● Aim of the exercise
Please copy every line of the records below that holds the word "else".
(Excerpted records begins)
-- pv_equiv track=rewrite | github.com/swayli94/AeroOpt | AeroOpt/optimization/stochastic/nsgaiii.py | suggest_n_partitions
-- ===== SOURCE A (Python) =====
-- import math
--
-- def suggest_n_partitions(n_objective: int, population_size: int) -> int:
--     '''
--     Pick a simplex partition count so the number of reference points is near
--     `population_size` (combinatorial count C(p+M-1, M-1)).
--     '''
--     if n_objective <= 1:
--         return 1
--     best_p, best_d = 1, float('inf')
--     for p in range(1, 40):
--         n_ref = math.comb(p + n_objective - 1, n_objective - 1)
--         d = abs(n_ref - population_size)
--         if d < best_d:
--             best_d, best_p = d, p
--     return max(1, best_p)
-- ===== SOURCE B (Python) =====
-- import math
--
--
-- def suggest_n_partitions(n_objective: int, population_size: int) -> int:
--     '''
--     Pick a simplex partition count so the number of reference points is near
--     `population_size` (combinatorial count C(p+M-1, M-1)).
--
--     Binary search: n_ref(p) is strictly increasing in p, so locate the largest
--     p in [1, 39] with n_ref(p) <= population_size and compare it with its
--     successor (ties go to the smaller p, as the first-minimum scan does).
--     '''
--     if n_objective <= 1:
--         return 1
--
--     def n_ref(p):
--         return math.comb(p + n_objective - 1, n_objective - 1)
--
--     if population_size < n_ref(1):
--         return 1
--     lo, hi = 1, 39
--     while lo < hi:
--         mid = (lo + hi + 1) // 2
--         if n_ref(mid) <= population_size:
--             lo = mid
--         else:
--             hi = mid - 1
--     if lo == 39:
--         return 39
--     return lo if population_size - n_ref(lo) <= n_ref(lo + 1) - population_size else lo + 1
-- ===== Notes on version B (the rewrite author's own statement) =====
-- stated objective: faster
-- what changed: Replaces the fixed 39-iteration first-minimum scan with a binary search for the largest p with n_ref(p) <= population_size (n_ref is strictly increasing), then compares that boundary p with p+1, ties going to the smaller p.
import Mathlib
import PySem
(Excerpted records ends)
● Answer to the problem
--         else:
--     return lo if population_size - n_ref(lo) <= n_ref(lo + 1) - population_size else lo + 1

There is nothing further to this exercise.